Stored data:
########################################

-- pv_equiv track=rewrite | github.com/shalfei/https---github.com-shalfei-logistics2025 | scoring.py | normalize_seq
-- ===== SOURCE A (Python) =====
-- WAREHOUSE_ID = 0
--
-- def normalize_seq(seq):
--     if not seq:
--         return []
--     s = list(seq)
--     while s and s[0] == WAREHOUSE_ID:
--         s.pop(0)
--     while s and s[-1] == WAREHOUSE_ID:
--         s.pop()
--     if WAREHOUSE_ID in s:
--         return None
--     return s
-- ===== SOURCE B (Python) =====
-- WAREHOUSE_ID = 0
--
-- def normalize_seq(seq):
--     if not seq:
--         return []
--     s = list(seq)
--     idx = [i for i, x in enumerate(s) if x != WAREHOUSE_ID]
--     if not idx:
--         return []
--     first, last = idx[0], idx[-1]
--     if len(idx) != last - first + 1:
--         return None
--     return s[first:last + 1]
-- ===== Notes on version B (the rewrite author's own statement) =====
-- stated objective: alternative
-- what changed: Instead of popping zeros off both ends and rescanning the remainder for zeros, B collects the indices of all non-warehouse entries in one enumerate pass and decides by an arithmetic contiguity check (len(idx) == last - first + 1), returning the slice s[first:last+1].
import Mathlib
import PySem

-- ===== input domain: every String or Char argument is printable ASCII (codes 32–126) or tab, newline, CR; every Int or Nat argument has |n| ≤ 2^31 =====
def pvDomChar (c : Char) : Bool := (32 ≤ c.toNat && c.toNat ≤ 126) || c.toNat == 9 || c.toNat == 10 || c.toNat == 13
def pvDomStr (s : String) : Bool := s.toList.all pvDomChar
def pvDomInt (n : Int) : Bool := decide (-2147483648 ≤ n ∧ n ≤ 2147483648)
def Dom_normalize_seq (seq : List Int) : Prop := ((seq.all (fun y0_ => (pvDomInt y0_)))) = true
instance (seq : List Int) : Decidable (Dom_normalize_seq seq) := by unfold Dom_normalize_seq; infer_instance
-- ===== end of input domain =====

-- B collects the indices of all non-warehouse entries in one enumerate pass and
-- decides "interior zero" by an arithmetic contiguity check (alternative decomposition,
-- no speed claim); A trims both ends and rescans the remainder.

-- ===== PORT A =====
-- while s and s[0] == WAREHOUSE_ID: s.pop(0)
def trimHead : List Int → List Int
  | [] => []
  | x :: xs => if x = 0 then trimHead xs else x :: xs

-- while s and s[-1] == WAREHOUSE_ID: s.pop()
def trimTail (s : List Int) : List Int :=
  if h : s.getLast? = some 0 then trimTail s.dropLast else s
termination_by s.length
decreasing_by
  have hne : s ≠ [] := by intro e; simp [e] at h
  have := List.length_pos_iff.mpr hne
  simp [List.length_dropLast]; omega

def normalize_seq (seq : List Int) : Option (List Int) :=
  if seq = [] then some []            -- `if not seq: return []`
  else
    let s := trimTail (trimHead seq)
    if 0 ∈ s then none else some s    -- `if WAREHOUSE_ID in s: return None`

-- ===== PORT B =====
-- [i for i, x in enumerate(s, k) if x != WAREHOUSE_ID]  (Source B uses k = 0)
def pvIdxs (s : List Int) (k : Int) : List Int :=
  ((PySem.List.enumerate s k).filter (fun p => p.2 != 0)).map (·.1)

def normalize_seq_alt (seq : List Int) : Option (List Int) :=
  if seq = [] then some []
  else
    match pvIdxs seq 0 with
    | [] => some []
    | f :: rest =>
      let l := (f :: rest).getLast (List.cons_ne_nil f rest)
      if ((f :: rest).length : Int) = l - f + 1 then
        some (PySem.List.slice seq (some f) (some (l + 1)))
      else none

-- ===== PRECONDITION & SPEC =====
def Spec_normalize_seq (seq : List Int) (out : Option (List Int)) : Prop := out = normalize_seq_alt seq
instance (seq : List Int) (out : Option (List Int)) : Decidable (Spec_normalize_seq seq out) := by unfold Spec_normalize_seq; infer_instance

-- ===== CLAIM (what is proved, stated in full; the proofs are below) =====
def Claim_equal_normalize_seq : Prop := ∀ (seq : List Int), Dom_normalize_seq seq → Spec_normalize_seq seq (normalize_seq seq)

-- ===== LEMMAS AND PROOFS =====

theorem pvIdxs_nil (k : Int) : pvIdxs [] k = [] := by
  simp [pvIdxs, PySem.List.enumerate]

theorem pvIdxs_cons (x : Int) (t : List Int) (k : Int) :
    pvIdxs (x :: t) k = if x = 0 then pvIdxs t (k + 1) else k :: pvIdxs t (k + 1) := by
  by_cases hx : x = 0 <;> simp [pvIdxs, PySem.List.enumerate_cons, hx]

theorem pvIdxs_append (u v : List Int) (k : Int) :
    pvIdxs (u ++ v) k = pvIdxs u k ++ pvIdxs v (k + u.length) := by
  simp [pvIdxs, PySem.List.enumerate_append]

theorem pvIdxs_shift (t : List Int) (k : Int) :
    pvIdxs t (k + 1) = (pvIdxs t k).map (· + 1) := by
  induction t generalizing k with
  | nil => simp [pvIdxs_nil]
  | cons x xs ih =>
    by_cases hx : x = 0 <;> simp [pvIdxs_cons, hx, ih (k + 1), ih k]  -- both IH instances needed

theorem pvIdxs_bounds (s : List Int) (k : Int) :
    ∀ i ∈ pvIdxs s k, k ≤ i ∧ i < k + s.length := by
  intro i hi
  simp only [pvIdxs, List.mem_map, List.mem_filter] at hi
  obtain ⟨p, ⟨hp, _⟩, rfl⟩ := hi
  rw [PySem.List.mem_enumerate_iff] at hp
  obtain ⟨j, hj, rfl⟩ := hp
  refine ⟨by simp, by simp; omega⟩

theorem pvIdxs_length (s : List Int) (k : Int) :
    (pvIdxs s k).length = s.countP (fun x => x != 0) := by
  induction s generalizing k with
  | nil => simp [pvIdxs_nil]
  | cons x xs ih =>
    by_cases hx : x = 0 <;> simp [pvIdxs_cons, hx, ih (k + 1)]

theorem trimTail_nil : trimTail [] = [] := by
  rw [trimTail]; simp

theorem trimHead_nonzero (x : Int) (t : List Int) (hx : x ≠ 0) :
    trimHead (x :: t) = x :: t := by simp [trimHead, hx]

theorem trimTail_concat_zero (u : List Int) :
    trimTail (u ++ [0]) = trimTail u := by
  rw [trimTail]
  simp

theorem trimTail_last_ne (s : List Int) (h : s.getLast? ≠ some 0) :
    trimTail s = s := by
  rw [trimTail]; simp [h]

theorem getLast_map_succ (f : Int) (rest : List Int) :
    ((f + 1) :: rest.map (· + 1)).getLast (List.cons_ne_nil _ _)
      = (f :: rest).getLast (List.cons_ne_nil f rest) + 1 := by
  have h : (f + 1) :: rest.map (· + 1) = (f :: rest).map (· + 1) := rfl
  rw [List.getLast_congr _ (by simp) h]
  exact List.getLast_map (by simp)

theorem slice_cons_shift (a : Int) (t : List Int) (f l : Int) (hf : 0 ≤ f) (hl : 0 ≤ l) :
    PySem.List.slice (a :: t) (some (f + 1)) (some (l + 1 + 1))
      = PySem.List.slice t (some f) (some (l + 1)) := by
  rw [PySem.List.slice_toNat _ (by omega) (by omega),
      PySem.List.slice_toNat _ (by omega) (by omega)]
  rw [show (f + 1).toNat = f.toNat + 1 by omega, List.drop_succ_cons]
  congr 1
  omega

theorem slice_append_of_le (u v : List Int) (f l : Int) (hf : 0 ≤ f) (hl : 0 ≤ l)
    (hfu : f ≤ (u.length : Int)) (hlu : l + 1 ≤ (u.length : Int)) :
    PySem.List.slice (u ++ v) (some f) (some (l + 1))
      = PySem.List.slice u (some f) (some (l + 1)) := by
  rw [PySem.List.slice_toNat _ (by omega) (by omega),
      PySem.List.slice_toNat _ (by omega) (by omega)]
  rw [List.drop_append_of_le_length (by omega)]
  rw [List.take_append_of_le_length (by simp; omega)]

theorem alt_of_idx_nil (s : List Int) (h : pvIdxs s 0 = []) :
    normalize_seq_alt s = some [] := by
  cases s with
  | nil => rfl
  | cons a t =>
    simp only [normalize_seq_alt, if_neg (List.cons_ne_nil a t)]
    split
    · rfl
    · rename_i f rest heq
      rw [h] at heq; simp at heq

theorem alt_of_idx_cons (s : List Int) (f : Int) (rest : List Int) (hs : s ≠ [])
    (h : pvIdxs s 0 = f :: rest) :
    normalize_seq_alt s =
      if ((f :: rest).length : Int)
          = (f :: rest).getLast (List.cons_ne_nil f rest) - f + 1
      then some (PySem.List.slice s (some f)
             (some ((f :: rest).getLast (List.cons_ne_nil f rest) + 1)))
      else none := by
  match s, hs with
  | a :: t, _ =>
    simp only [normalize_seq_alt, if_neg (List.cons_ne_nil a t)]
    split
    · rename_i heq; rw [h] at heq; simp at heq
    · rename_i f' rest' heq
      rw [h] at heq
      obtain ⟨rfl, rfl⟩ : f = f' ∧ rest = rest' := by
        injection heq with h1 h2; exact ⟨h1, h2⟩
      rfl

theorem main_eq (s : List Int) : normalize_seq s = normalize_seq_alt s := by
  suffices h : ∀ n (s : List Int), s.length ≤ n → normalize_seq s = normalize_seq_alt s by
    exact h s.length s le_rfl
  intro n
  induction n with
  | zero =>
    intro s hs
    have : s = [] := List.eq_nil_of_length_eq_zero (Nat.le_zero.mp hs)
    subst this; rfl
  | succ n ih =>
    intro s hs
    match s with
    | [] => rfl
    | x :: t =>
      by_cases hx : x = 0
      · -- leading zero: both programs reduce to the tail
        subst hx
        have hA : normalize_seq (0 :: t) = normalize_seq t := by
          match t with
          | [] => simp [normalize_seq, trimHead, trimTail_nil]
          | y :: t' =>
            simp only [normalize_seq, if_neg (List.cons_ne_nil _ _)]
            have : trimHead (0 :: y :: t') = trimHead (y :: t') := by simp [trimHead]
            rw [this]
        have hidx : pvIdxs (0 :: t) 0 = (pvIdxs t 0).map (· + 1) := by
          rw [pvIdxs_cons, if_pos rfl]
          simpa using pvIdxs_shift t 0
        have hB : normalize_seq_alt (0 :: t) = normalize_seq_alt t := by
          match ht : pvIdxs t 0 with
          | [] =>
            rw [alt_of_idx_nil _ (by rw [hidx, ht]; rfl), alt_of_idx_nil t ht]
          | f :: rest =>
            have htne : t ≠ [] := by
              intro e; subst e; rw [pvIdxs_nil] at ht; simp at ht
            have hfb := pvIdxs_bounds t 0 f (by rw [ht]; exact List.mem_cons_self)
            have hlb := pvIdxs_bounds t 0 _
              (by rw [ht]; exact List.getLast_mem (List.cons_ne_nil f rest))
            rw [alt_of_idx_cons (0 :: t) (f + 1) (rest.map (· + 1))
                  (List.cons_ne_nil _ _) (by rw [hidx, ht]; rfl),
                alt_of_idx_cons t f rest htne ht]
            rw [getLast_map_succ]
            simp only [List.length_cons, List.length_map]
            by_cases hc : ((rest.length + 1 : Nat) : Int)
                = (f :: rest).getLast (List.cons_ne_nil f rest) - f + 1
            · rw [if_pos (by push_cast at hc ⊢; omega), if_pos hc]
              congr 1
              exact slice_cons_shift 0 t f _ hfb.1 hlb.1
            · rw [if_neg (by push_cast at hc ⊢; omega), if_neg hc]
        rw [hA, hB]
        exact ih t (by simp at hs; omega)
      · rcases (x :: t).eq_nil_or_concat with he | ⟨u, y, huy⟩
        · exact absurd he (List.cons_ne_nil x t)
        rw [List.concat_eq_append] at huy
        by_cases hy : y = 0
        · -- trailing zero: both programs reduce to the front part u
          subst hy
          have hune : u ≠ [] := by
            intro e; subst e; simp at huy; exact hx huy.1
          obtain ⟨x', u', rfl⟩ : ∃ x' u', u = x' :: u' := by
            match u, hune with
            | a :: b, _ => exact ⟨a, b, rfl⟩
          have hx' : x' = x := by
            have := huy; simp at this; exact this.1.symm
          have hxne' : x' ≠ 0 := hx' ▸ hx
          have hA : normalize_seq (x :: t) = normalize_seq (x' :: u') := by
            simp only [normalize_seq, if_neg (List.cons_ne_nil _ _),
              trimHead_nonzero x t hx, trimHead_nonzero x' u' hxne']
            rw [huy, trimTail_concat_zero]
          have hidx : pvIdxs (x :: t) 0 = pvIdxs (x' :: u') 0 := by
            rw [huy, pvIdxs_append]
            simp [pvIdxs_cons, pvIdxs_nil]
          have hcons : pvIdxs (x' :: u') 0 = 0 :: pvIdxs u' (0 + 1) := by
            rw [pvIdxs_cons, if_neg hxne']
          have hLmem : (0 :: pvIdxs u' (0 + 1)).getLast (List.cons_ne_nil _ _)
              ∈ pvIdxs (x' :: u') 0 := by
            rw [hcons]; exact List.getLast_mem _
          have hLb := pvIdxs_bounds (x' :: u') 0 _ hLmem
          have hB : normalize_seq_alt (x :: t) = normalize_seq_alt (x' :: u') := by
            rw [alt_of_idx_cons (x :: t) 0 _ (List.cons_ne_nil x t) (hidx.trans hcons),
                alt_of_idx_cons (x' :: u') 0 _ (List.cons_ne_nil x' u') hcons]
            by_cases hc : ((0 :: pvIdxs u' (0 + 1)).length : Int)
                = (0 :: pvIdxs u' (0 + 1)).getLast (List.cons_ne_nil _ _) - 0 + 1
            · rw [if_pos hc, if_pos hc]
              congr 1
              rw [huy]
              exact slice_append_of_le (x' :: u') [0] 0 _ le_rfl hLb.1
                (by simp; omega) (by have := hLb.2; simp at this ⊢; omega)
            · rw [if_neg hc, if_neg hc]
          rw [hA, hB]
          have hlt : (x' :: u').length ≤ n := by
            have : (x :: t).length = (x' :: u').length + 1 := by rw [huy]; simp
            omega
          exact ih _ hlt
        · -- head and last both nonzero: compute both sides on s itself
          have hA : normalize_seq (x :: t) =
              if 0 ∈ (x :: t) then none else some (x :: t) := by
            simp only [normalize_seq, if_neg (List.cons_ne_nil _ _),
              trimHead_nonzero x t hx]
            rw [trimTail_last_ne]
            rw [huy, List.getLast?_concat]
            simp [hy]
          have hcons : pvIdxs (x :: t) 0 = 0 :: pvIdxs t (0 + 1) := by
            rw [pvIdxs_cons, if_neg hx]
          have hidx2 : pvIdxs (x :: t) 0 = pvIdxs u 0 ++ [(u.length : Int)] := by
            rw [huy, pvIdxs_append]
            simp [pvIdxs_cons, pvIdxs_nil, hy]
          have hlast : (0 :: pvIdxs t (0 + 1)).getLast (List.cons_ne_nil _ _)
              = (u.length : Int) := by
            rw [List.getLast_congr _ (by simp) (hcons.symm.trans hidx2)]
            exact List.getLast_concat
          have hlen : (0 :: pvIdxs t (0 + 1)).length
              = (x :: t).countP (fun z => z != 0) := by
            rw [← hcons, pvIdxs_length]
          have hlenst : (x :: t).length = u.length + 1 := by
            have : (x :: t).length = (u ++ [y]).length := by rw [huy]
            simpa using this
          rw [alt_of_idx_cons (x :: t) 0 _ (List.cons_ne_nil x t) hcons, hA, hlast]
          by_cases hz : 0 ∈ (x :: t)
          · rw [if_pos hz, if_neg]
            intro hcontra
            have hcp : (x :: t).countP (fun z => z != 0) < (x :: t).length := by
              rcases Nat.lt_or_ge ((x :: t).countP (fun z => z != 0)) ((x :: t).length)
                with h | h
              · exact h
              · exfalso
                have heq : (x :: t).countP (fun z => z != 0) = (x :: t).length :=
                  Nat.le_antisymm List.countP_le_length h
                have := List.countP_eq_length.mp heq 0 hz
                simp at this
            omega
          · rw [if_neg hz, if_pos]
            · congr 1
              rw [show ((u.length : Int) + 1) = ((u.length + 1 : Nat) : Int) by push_cast; ring,
                  show (0 : Int) = ((0 : Nat) : Int) from rfl, PySem.List.slice_natCast]
              rw [Nat.sub_zero, List.drop_zero, ← hlenst, List.take_length]
            · have : (x :: t).countP (fun z => z != 0) = (x :: t).length := by
                apply List.countP_eq_length.mpr
                intro a ha
                simp only [bne_iff_ne, ne_eq]
                intro e; subst e; exact hz ha
              omega

-- ===== VERDICT (by name: the statement is the Claim_ definition above) =====
theorem normalize_seq_spec : Claim_equal_normalize_seq := by
  intro seq _
  unfold Spec_normalize_seq
  exact main_eq seq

########################################

EXERCISE DESCRIPTION:
Please copy every line of the data that carries the string "hxne".

ANSWER BOX:
          have hxne' : x' ≠ 0 := hx' ▸ hx
              trimHead_nonzero x t hx, trimHead_nonzero x' u' hxne']
            rw [pvIdxs_cons, if_neg hxne']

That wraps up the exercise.